=== Stored data ===
-- pv_equiv track=rewrite | github.com/adityajadhav-quant/codebase | day4.py | solution
-- ===== SOURCE A (Python) =====
-- def solution(A, F, M):
--     known_sum = sum(A)
--     total_rolls = len(A) + F
--     target_total_sum = M * total_rolls
--     required_missing_sum = target_total_sum - known_sum
--
--     # The missing sum must fit within F dice values (each 1..6)
--     min_possible = F * 1
--     max_possible = F * 6
--
--     # If a required sum is impossible → no solution
--     if not (min_possible <= required_missing_sum <= max_possible):
--         return [0]
--
--     # Build the answer starting with all dice set to 1
--     missing_rolls = [1] * F
--     remaining_sum = required_missing_sum - F  # we already placed F ones
--
--     # Distribute remaining_sum by increasing dice values up to 6
--     idx = 0
--     while remaining_sum > 0 and idx < F:
--         addable = min(5, remaining_sum)  # max we can add to a '1' is +5 (to reach 6)
--         missing_rolls[idx] += addable
--         remaining_sum -= addable
--         idx += 1
--
--     return missing_rolls
-- ===== SOURCE B (Python) =====
-- def solution(A, F, M):
--     required_missing_sum = M * (len(A) + F) - sum(A)
--     if not (F <= required_missing_sum <= 6 * F):
--         return [0]
--     t = required_missing_sum - F
--     q, r = divmod(t, 5)
--     return [6] * q + ([1 + r] if r else []) + [1] * (F - q - (1 if r else 0))
-- ===== Notes on version B (the rewrite author's own statement) =====
-- stated objective: simpler
-- what changed: Replaces the while-loop that bumps dice one at a time with a closed-form divmod: q full sixes, one partial die 1+r when r>0, and ones for the rest.
import Mathlib
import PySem

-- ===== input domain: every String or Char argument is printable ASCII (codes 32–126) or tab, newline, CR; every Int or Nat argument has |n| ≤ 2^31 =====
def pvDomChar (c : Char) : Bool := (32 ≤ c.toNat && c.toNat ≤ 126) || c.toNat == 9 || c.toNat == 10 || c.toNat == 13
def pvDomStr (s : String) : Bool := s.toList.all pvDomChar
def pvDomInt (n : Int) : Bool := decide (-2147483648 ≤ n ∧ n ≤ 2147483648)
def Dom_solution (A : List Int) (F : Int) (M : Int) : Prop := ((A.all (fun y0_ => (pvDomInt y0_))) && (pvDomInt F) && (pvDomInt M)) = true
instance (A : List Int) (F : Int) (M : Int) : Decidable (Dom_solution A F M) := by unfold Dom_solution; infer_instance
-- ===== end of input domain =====

-- B replaces A's while-loop with a closed-form divmod allocation; objective: simpler.
-- ===== PORT A =====
-- while remaining_sum > 0 and idx < F: add min(5, remaining) to rolls[idx], advance idx
def solLoopA (rolls : List Int) (remaining idx F : Int) : List Int :=
  if h : remaining > 0 ∧ idx < F then
    let addable := min 5 remaining
    solLoopA (rolls.set idx.toNat (rolls.getD idx.toNat 0 + addable))
      (remaining - addable) (idx + 1) F
  else rolls
termination_by (F - idx).toNat
decreasing_by omega

def solution (A : List Int) (F : Int) (M : Int) : List Int :=
  let known_sum := A.sum
  let total_rolls : Int := (A.length : Int) + F
  let target_total_sum := M * total_rolls
  let required_missing_sum := target_total_sum - known_sum
  let min_possible := F * 1
  let max_possible := F * 6
  if ¬ (min_possible ≤ required_missing_sum ∧ required_missing_sum ≤ max_possible) then [0]
  else
    let missing_rolls := List.replicate F.toNat (1 : Int)
    let remaining_sum := required_missing_sum - F
    solLoopA missing_rolls remaining_sum 0 F

-- ===== PORT B =====
def solution_alt (A : List Int) (F : Int) (M : Int) : List Int :=
  let required_missing_sum := M * ((A.length : Int) + F) - A.sum
  if ¬ (F ≤ required_missing_sum ∧ required_missing_sum ≤ 6 * F) then [0]
  else
    let t := required_missing_sum - F
    let q := PySem.Int.floordiv t 5
    let r := PySem.Int.mod t 5
    List.replicate q.toNat (6 : Int)
      ++ (if r ≠ 0 then [1 + r] else [])
      ++ List.replicate (F - q - (if r ≠ 0 then 1 else 0)).toNat (1 : Int)
-- ===== PRECONDITION & SPEC =====
def Spec_solution (A : List Int) (F : Int) (M : Int) (out : List Int) : Prop := out = solution_alt A F M
instance (A : List Int) (F : Int) (M : Int) (out : List Int) : Decidable (Spec_solution A F M out) := by unfold Spec_solution; infer_instance

-- ===== CLAIM (what is proved, stated in full; the proofs are below) =====
def Claim_equal_solution : Prop := ∀ (A : List Int) (F : Int) (M : Int), Dom_solution A F M → Spec_solution A F M (solution A F M)

-- ===== LEMMAS AND PROOFS =====
-- closed form of the loop result over a natural count n of untouched dice
def solClosed (n : Nat) (t : Nat) : List Int :=
  List.replicate (t / 5) (6 : Int)
    ++ (if t % 5 ≠ 0 then [(1 : Int) + (t % 5 : Nat)] else [])
    ++ List.replicate (n - t / 5 - (if t % 5 ≠ 0 then 1 else 0)) (1 : Int)

lemma solLoopA_eq_closed (n : Nat) : ∀ (t : Int) (pre : List Int), 0 ≤ t → t ≤ 5 * n →
    solLoopA (pre ++ List.replicate n (1 : Int)) t (pre.length) ((pre.length : Int) + n)
      = pre ++ solClosed n t.toNat := by
  induction n with
  | zero =>
    intro t pre ht0 ht5
    have : t = 0 := by omega
    subst this
    rw [solLoopA]
    simp [solClosed]
  | succ m ih =>
    intro t pre ht0 ht5
    rw [solLoopA]
    by_cases hpos : t > 0
    · have hlt : (pre.length : Int) < (pre.length : Int) + ((m + 1 : Nat) : Int) := by
        push_cast; omega
      rw [dif_pos ⟨hpos, hlt⟩]
      have hget : (pre ++ List.replicate (m + 1) (1 : Int)).getD (pre.length : Int).toNat 0 = 1 := by
        simp [List.getD]
      have hset : ∀ v : Int, (pre ++ List.replicate (m + 1) (1 : Int)).set (pre.length : Int).toNat v
          = (pre ++ [v]) ++ List.replicate m (1 : Int) := by
        intro v
        rw [List.replicate_succ, List.set_append_right _ _ (by simp)]
        simp
      by_cases h5 : 5 ≤ t
      · have hmin : min (5 : Int) t = 5 := by omega
        simp only [hmin, hget, hset]
        have e1 : ((pre.length : Int) + 1) = (((pre ++ [(1 : Int) + 5]).length : Nat) : Int) := by
          simp
        have e2 : ((pre.length : Int) + ((m + 1 : Nat) : Int))
            = (((pre ++ [(1 : Int) + 5]).length : Nat) : Int) + (m : Int) := by
          simp only [List.length_append, List.length_cons, List.length_nil]
          push_cast; ring
        rw [e1, e2, ih (t - 5) (pre ++ [(1 : Int) + 5]) (by omega) (by push_cast at ht5 ⊢; omega)]
        have h15 : (1 : Int) + 5 = 6 := by norm_num
        rw [h15]
        have ht5n : (t - 5).toNat = t.toNat - 5 := by omega
        rw [ht5n]
        simp only [solClosed, List.append_assoc]
        have hq : t.toNat / 5 = (t.toNat - 5) / 5 + 1 := by omega
        have hr : t.toNat % 5 = (t.toNat - 5) % 5 := by omega
        rw [hq, hr, List.replicate_succ]
        simp only [List.cons_append, List.append_assoc, List.nil_append]
        have hc : m + 1 - ((t.toNat - 5) / 5 + 1) = m - (t.toNat - 5) / 5 := by omega
        rw [hc]
      · have hmin : min (5 : Int) t = t := by omega
        simp only [hmin, hget, hset]
        rw [solLoopA]
        rw [dif_neg (by simp)]
        simp only [solClosed]
        have hq : t.toNat / 5 = 0 := by omega
        have hr : t.toNat % 5 = t.toNat := by omega
        have hne : t.toNat % 5 ≠ 0 := by omega
        rw [hq, hr]
        rw [if_pos (hr ▸ hne), if_pos (hr ▸ hne)]
        have hct : ((t.toNat : Int)) = t := by omega
        simp [hct, List.append_assoc]
    · have ht : t = 0 := by omega
      subst ht
      rw [dif_neg (by simp)]
      simp [solClosed]

-- ===== VERDICT (by name: the statement is the Claim_ definition above) =====
theorem solution_spec : Claim_equal_solution := by
  intro A F M _hdom
  unfold Spec_solution
  simp only [solution, solution_alt]
  set req := M * ((A.length : Int) + F) - A.sum with hreq
  by_cases hg : F * 1 ≤ req ∧ req ≤ F * 6
  · have hg' : F ≤ req ∧ req ≤ 6 * F := ⟨by linarith [hg.1], by linarith [hg.2]⟩
    have hF0 : 0 ≤ F := by nlinarith [hg.1, hg.2]
    rw [if_neg (not_not_intro hg), if_neg (not_not_intro hg')]
    set t := req - F with htdef
    have ht0 : 0 ≤ t := by omega
    have ht5 : t ≤ 5 * ((F.toNat : Nat) : Int) := by omega
    have hmain := solLoopA_eq_closed F.toNat t [] ht0 (by exact_mod_cast ht5)
    simp only [List.nil_append, List.length_nil, Nat.cast_zero, zero_add] at hmain
    have hFcast : ((F.toNat : Int)) = F := by omega
    rw [hFcast] at hmain
    rw [hmain]
    have hfd : PySem.Int.floordiv t 5 = t / 5 := PySem.Int.floordiv_eq_ediv_of_pos (by norm_num)
    have hmd : PySem.Int.mod t 5 = t % 5 := PySem.Int.mod_eq_emod_of_pos (by norm_num)
    simp only [solClosed, hfd, hmd]
    have hq : ((t / 5).toNat) = t.toNat / 5 := by omega
    by_cases hr : t.toNat % 5 = 0
    · have h1 : ¬ (t.toNat % 5 ≠ 0) := by omega
      have h2 : ¬ (t % 5 ≠ 0) := by omega
      rw [if_neg h1, if_neg h2]
      rw [hq]
      congr 1
      congr 1
      split_ifs <;> omega
    · have h1 : (t.toNat % 5 ≠ 0) := hr
      have h2 : (t % 5 ≠ 0) := by omega
      rw [if_pos h1, if_pos h2]
      rw [hq]
      have hcm : ((t.toNat % 5 : Nat) : Int) = t % 5 := by omega
      rw [hcm]
      congr 1
      congr 1
      split_ifs <;> omega
  · have hg' : ¬ (F ≤ req ∧ req ≤ 6 * F) := by
      intro h
      exact hg ⟨by linarith [h.1], by linarith [h.2]⟩
    rw [if_pos hg, if_pos hg']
===
Requirement: Nothing from before the line containing "(t.toNat % 5 ≠ 0) := hr" should appear; copy that line and each one after it through the last line of the entries, exactly.

Response to the exercise:
    · have h1 : (t.toNat % 5 ≠ 0) := hr
      have h2 : (t % 5 ≠ 0) := by omega
      rw [if_pos h1, if_pos h2]
      rw [hq]
      have hcm : ((t.toNat % 5 : Nat) : Int) = t % 5 := by omega
      rw [hcm]
      congr 1
      congr 1
      split_ifs <;> omega
  · have hg' : ¬ (F ≤ req ∧ req ≤ 6 * F) := by
      intro h
      exact hg ⟨by linarith [h.1], by linarith [h.2]⟩
    rw [if_pos hg, if_pos hg']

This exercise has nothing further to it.